I met Bill face to face for the first time while swimming in a blue beam of light. His face was expressionless, grey and lacking empathy. His large glassy black eyes reflected my own confusion and horror at my inconceivable situation, and that was about all of the emotion that would be mustered from that stone cold face. Swimming and churning in the light, which seemed to have the consistency of ultra low-density water, I felt like a fish in a large glass cylinder, viewing the sterile surroundings of inexplicable form and incomprehensible technology. Then Bill nudged my arm and all went black and silent. That is about all I can recollect of our first encounter.

Though that was the first memory of our meeting, it certainly wasn’t the last. In fact, there are several hazy, dreamlike memories that follow that first meeting. Each time, Bill was there to observe and to analyze my every atom. It wasn’t painful, it wasn’t degrading. I don’t remember any rectal exams, though it’s more than likely since they rarely ever did this to women, and I was a man. It was mainly the men that were the subjects of this particular practice. It wasn’t the anus or the rectum that interested them, it was the prostate, along with its fluids.

Bill looked very similar to the rest of his kind. I only recognized him by his presence. It’s not explainable, and it’s not a feeling. Its just a knowing that this entity was around. No words were ever exchange, just impressions. Clear, concise impressions.

This is why Bill was know to me as “Bill.” He had no name, just presence. I had to call him something since I couldn’t comprehend identifying a being by their presence alone and had to give him a mark. He understood this and so he sent me the impression that, in order to more effectively study me, he had to accomodate my level of comprehension. Therefore, he gave me the name Bill to attached to his identity. Why he chose Bill, I don’t know. But I’m sure his was decision was based on generations of statistics and the most sound of reasoning.

His presence would be known sparsely through the next 7 years of my life. Just a patchwork of hazy memories and impressions. A flash here and there of bright lights, quiet humming and being meticulously observed while lying down.

During this time, I quietly questioned why I was the subject of such meticulous scrutiny, never revealing my experience to anyone. Some nights, I wouldn’t sleep, trying to remember just what happened whenever Bill was present, and to glean as many details as I could gather from my malfunctioning memory. The experiences after the first meeting never roused any emotion in me, and that is what was so horrifying. To not feel during such an incredible experience, but to simply be there, observing being observed. A human must have an emotional response to his experience to make any value judgements on whether what has happened was good or bad, right or wrong, happy or sad etc. These emotional responses just weren’t there during the observations and statistic collecting. I was the subject of a most rational of projects, and that was only thing that mattered.

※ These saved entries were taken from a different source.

-- pv_equiv track=rewrite | github.com/SDM-TIB/KGSaw | fragmentor/functions.py | fd_determination
-- ===== SOURCE A (Python) =====
-- def fd_determination(subject_attr,po_attr,fd):
--     for attr in subject_attr:
--         for po in po_attr:
--             if po in fd:
--                 if attr not in fd[po]:
--                     return False
--             else:
--                 return False
--     return True
-- ===== SOURCE B (Python) =====
-- def fd_determination(subject_attr, po_attr, fd):
--     if not subject_attr:
--         return True
--     for po in po_attr:
--         if po not in fd:
--             return False
--     common = set(subject_attr)
--     for po in po_attr:
--         common &= set(fd[po])
--     return common == set(subject_attr)
-- ===== Notes on version B (the rewrite author's own statement) =====
-- stated objective: alternative
-- what changed: Replaces A's single nested attr/po loop with three stages: an empty-subject short-circuit, a key-presence pass over po_attr, and a set-intersection of the fd[po] collections compared against set(subject_attr).
import Mathlib
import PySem

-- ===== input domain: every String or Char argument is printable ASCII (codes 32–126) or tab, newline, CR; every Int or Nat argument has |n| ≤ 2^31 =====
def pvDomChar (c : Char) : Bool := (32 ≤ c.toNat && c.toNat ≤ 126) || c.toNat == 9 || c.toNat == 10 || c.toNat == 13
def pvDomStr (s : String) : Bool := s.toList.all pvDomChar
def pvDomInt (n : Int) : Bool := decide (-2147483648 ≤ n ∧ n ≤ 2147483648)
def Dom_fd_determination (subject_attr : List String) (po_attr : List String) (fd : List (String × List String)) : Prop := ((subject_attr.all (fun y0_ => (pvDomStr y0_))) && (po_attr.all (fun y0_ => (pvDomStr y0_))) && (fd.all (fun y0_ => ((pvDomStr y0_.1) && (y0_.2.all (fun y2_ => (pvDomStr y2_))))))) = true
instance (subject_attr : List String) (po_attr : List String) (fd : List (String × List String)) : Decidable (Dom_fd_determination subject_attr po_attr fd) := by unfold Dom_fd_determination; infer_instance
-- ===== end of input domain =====

-- B replaces A's nested attr/po loop by a key-presence pass plus a set-intersection/equality check (alternative decomposition).
-- ===== PORT A =====
-- for attr in subject_attr: for po in po_attr: if po in fd: if attr not in fd[po]: return False else: return False; return True
def fd_determination (subject_attr : List String) (po_attr : List String) (fd : List (String × List String)) : Bool :=
  subject_attr.all (fun attr =>
    po_attr.all (fun po =>
      match (PySem.Dict.mk fd).get? po with
      | some v => v.contains attr
      | none => false))

-- ===== PORT B =====
def fd_determination_alt (subject_attr : List String) (po_attr : List String) (fd : List (String × List String)) : Bool :=
  if subject_attr.isEmpty then true
  else if po_attr.any (fun po => ((PySem.Dict.mk fd).get? po).isNone) then false
  else
    let base := PySem.Set.ofList subject_attr
    let common := po_attr.foldl
      (fun acc po => PySem.Set.inter acc (PySem.Set.ofList ((PySem.Dict.mk fd).getD po []))) base
    PySem.Set.equal common base

-- ===== PRECONDITION & SPEC =====
def Spec_fd_determination (subject_attr : List String) (po_attr : List String) (fd : List (String × List String)) (out : Bool) : Prop := out = fd_determination_alt subject_attr po_attr fd
instance (subject_attr : List String) (po_attr : List String) (fd : List (String × List String)) (out : Bool) : Decidable (Spec_fd_determination subject_attr po_attr fd out) := by unfold Spec_fd_determination; infer_instance

-- ===== CLAIM (what is proved, stated in full; the proofs are below) =====
def Claim_equal_fd_determination : Prop := ∀ (subject_attr : List String) (po_attr : List String) (fd : List (String × List String)), Dom_fd_determination subject_attr po_attr fd → Spec_fd_determination subject_attr po_attr fd (fd_determination subject_attr po_attr fd)

-- ===== LEMMAS AND PROOFS =====

-- the intersection fold is one filter by the conjunction of the memberships
theorem pv_foldl_inter (pa : List String) (s : List String) (f : String → List String) :
    pa.foldl (fun acc po => PySem.Set.inter acc (f po)) s
      = s.filter (fun x => pa.all (fun po => (f po).contains x)) := by
  induction pa generalizing s with
  | nil => simp
  | cons p rest ih =>
      rw [List.foldl_cons, ih]
      simp only [PySem.Set.inter, PySem.Set.contains, List.filter_filter]
      apply List.filter_congr
      intro x _
      simp [Bool.and_comm]

-- set(filter) == set(s) iff every element of s passes the filter
theorem pv_equal_filter (s : List String) (p : String → Bool) :
    PySem.Set.equal (s.filter p) s = s.all p := by
  simp only [PySem.Set.equal, PySem.Set.issubset, PySem.Set.contains]
  by_cases h : s.all p = true
  · rw [h]
    have h' := List.all_eq_true.mp h
    rw [Bool.and_eq_true]
    constructor
    · rw [List.all_eq_true]
      intro x hx
      exact List.contains_iff_mem.mpr (List.mem_filter.mp hx).1
    · rw [List.all_eq_true]
      intro x hx
      exact List.contains_iff_mem.mpr (List.mem_filter.mpr ⟨hx, h' x hx⟩)
  · rw [Bool.eq_false_iff.mpr h, Bool.eq_false_iff]
    intro hc
    apply h
    rw [Bool.and_eq_true, List.all_eq_true, List.all_eq_true] at hc
    rw [List.all_eq_true]
    intro x hx
    exact (List.mem_filter.mp (List.contains_iff_mem.mp (hc.2 x hx))).2

-- all over set(sa) = all over sa (the predicate only depends on membership)
theorem pv_all_ofList (sa : List String) (p : String → Bool) :
    (PySem.Set.ofList sa).all p = sa.all p := by
  by_cases h : sa.all p = true
  · rw [h, List.all_eq_true]
    intro x hx
    exact List.all_eq_true.mp h x ((PySem.Set.mem_ofList _ _).mp hx)
  · rw [Bool.eq_false_iff.mpr h, Bool.eq_false_iff]
    intro hc
    apply h
    rw [List.all_eq_true] at hc ⊢
    intro x hx
    exact hc x ((PySem.Set.mem_ofList _ _).mpr hx)

-- all respects pointwise equality on members
theorem pv_all_congr_mem {α : Type} (l : List α) (p q : α → Bool)
    (h : ∀ x ∈ l, p x = q x) : l.all p = l.all q := by
  induction l with
  | nil => rfl
  | cons a t ih =>
      simp only [List.all_cons, h a (List.mem_cons_self), ih (fun x hx => h x (List.mem_cons_of_mem _ hx))]

-- ===== VERDICT (by name: the statement is the Claim_ definition above) =====
theorem fd_determination_spec : Claim_equal_fd_determination := by
  intro sa pa fd _
  unfold Spec_fd_determination fd_determination fd_determination_alt
  by_cases hsa : sa.isEmpty
  · rw [List.isEmpty_iff.mp hsa]
    simp
  · rw [if_neg (by simp [hsa])]
    by_cases hmiss : pa.any (fun po => ((PySem.Dict.mk fd).get? po).isNone)
    · rw [if_pos hmiss]
      obtain ⟨a, rest, hrest⟩ := List.ne_nil_iff_exists_cons.mp (by simpa [List.isEmpty_iff] using hsa)
      obtain ⟨po, hpo, hnone⟩ := List.any_eq_true.mp hmiss
      rw [List.all_eq_false]
      refine ⟨a, by simp [hrest], ?_⟩
      rw [Bool.not_eq_true, List.all_eq_false]
      refine ⟨po, hpo, ?_⟩
      rcases hh : (PySem.Dict.mk fd).get? po with _ | v
      · simp
      · simp [hh] at hnone
    · rw [if_neg hmiss]
      show _ = PySem.Set.equal
        (pa.foldl (fun acc po => PySem.Set.inter acc (PySem.Set.ofList ((PySem.Dict.mk fd).getD po [])))
          (PySem.Set.ofList sa)) (PySem.Set.ofList sa)
      rw [pv_foldl_inter, pv_equal_filter, pv_all_ofList]
      have hkey : ∀ po ∈ pa, ∃ v, (PySem.Dict.mk fd).get? po = some v := by
        intro po hpo
        rcases hh : (PySem.Dict.mk fd).get? po with _ | v
        · exact absurd (List.any_eq_true.mpr ⟨po, hpo, by simp [hh]⟩) hmiss
        · exact ⟨v, rfl⟩
      symm
      apply pv_all_congr_mem
      intro attr _
      apply pv_all_congr_mem
      intro po hpo
      obtain ⟨v, hv⟩ := hkey po hpo
      rw [hv]
      simp only [PySem.Dict.getD, hv, Option.getD_some]
      by_cases hm : attr ∈ v
      · rw [List.contains_iff_mem.mpr hm,
          List.contains_iff_mem.mpr ((PySem.Set.mem_ofList _ _).mpr hm)]
      · rw [Bool.eq_false_iff.mpr (fun hc => hm (List.contains_iff_mem.mp hc)),
          Bool.eq_false_iff.mpr (fun hc => hm ((PySem.Set.mem_ofList _ _).mp (List.contains_iff_mem.mp hc)))]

It troubled me that, even though I should have been outraged by being treated like a lab animal, fearful and resistant, I wasn’t. Those emotions came after the fact, when the observation was done. I couldn’t fathom what was happening to me, and if what I had experienced was even real. It became a huge burden to bear.

I began to write everything down as I remembered it. I began to write down the questions I had, and to try to come to some sort of conclusion. My biggest question though, oddly enough, was “Who is Bill?”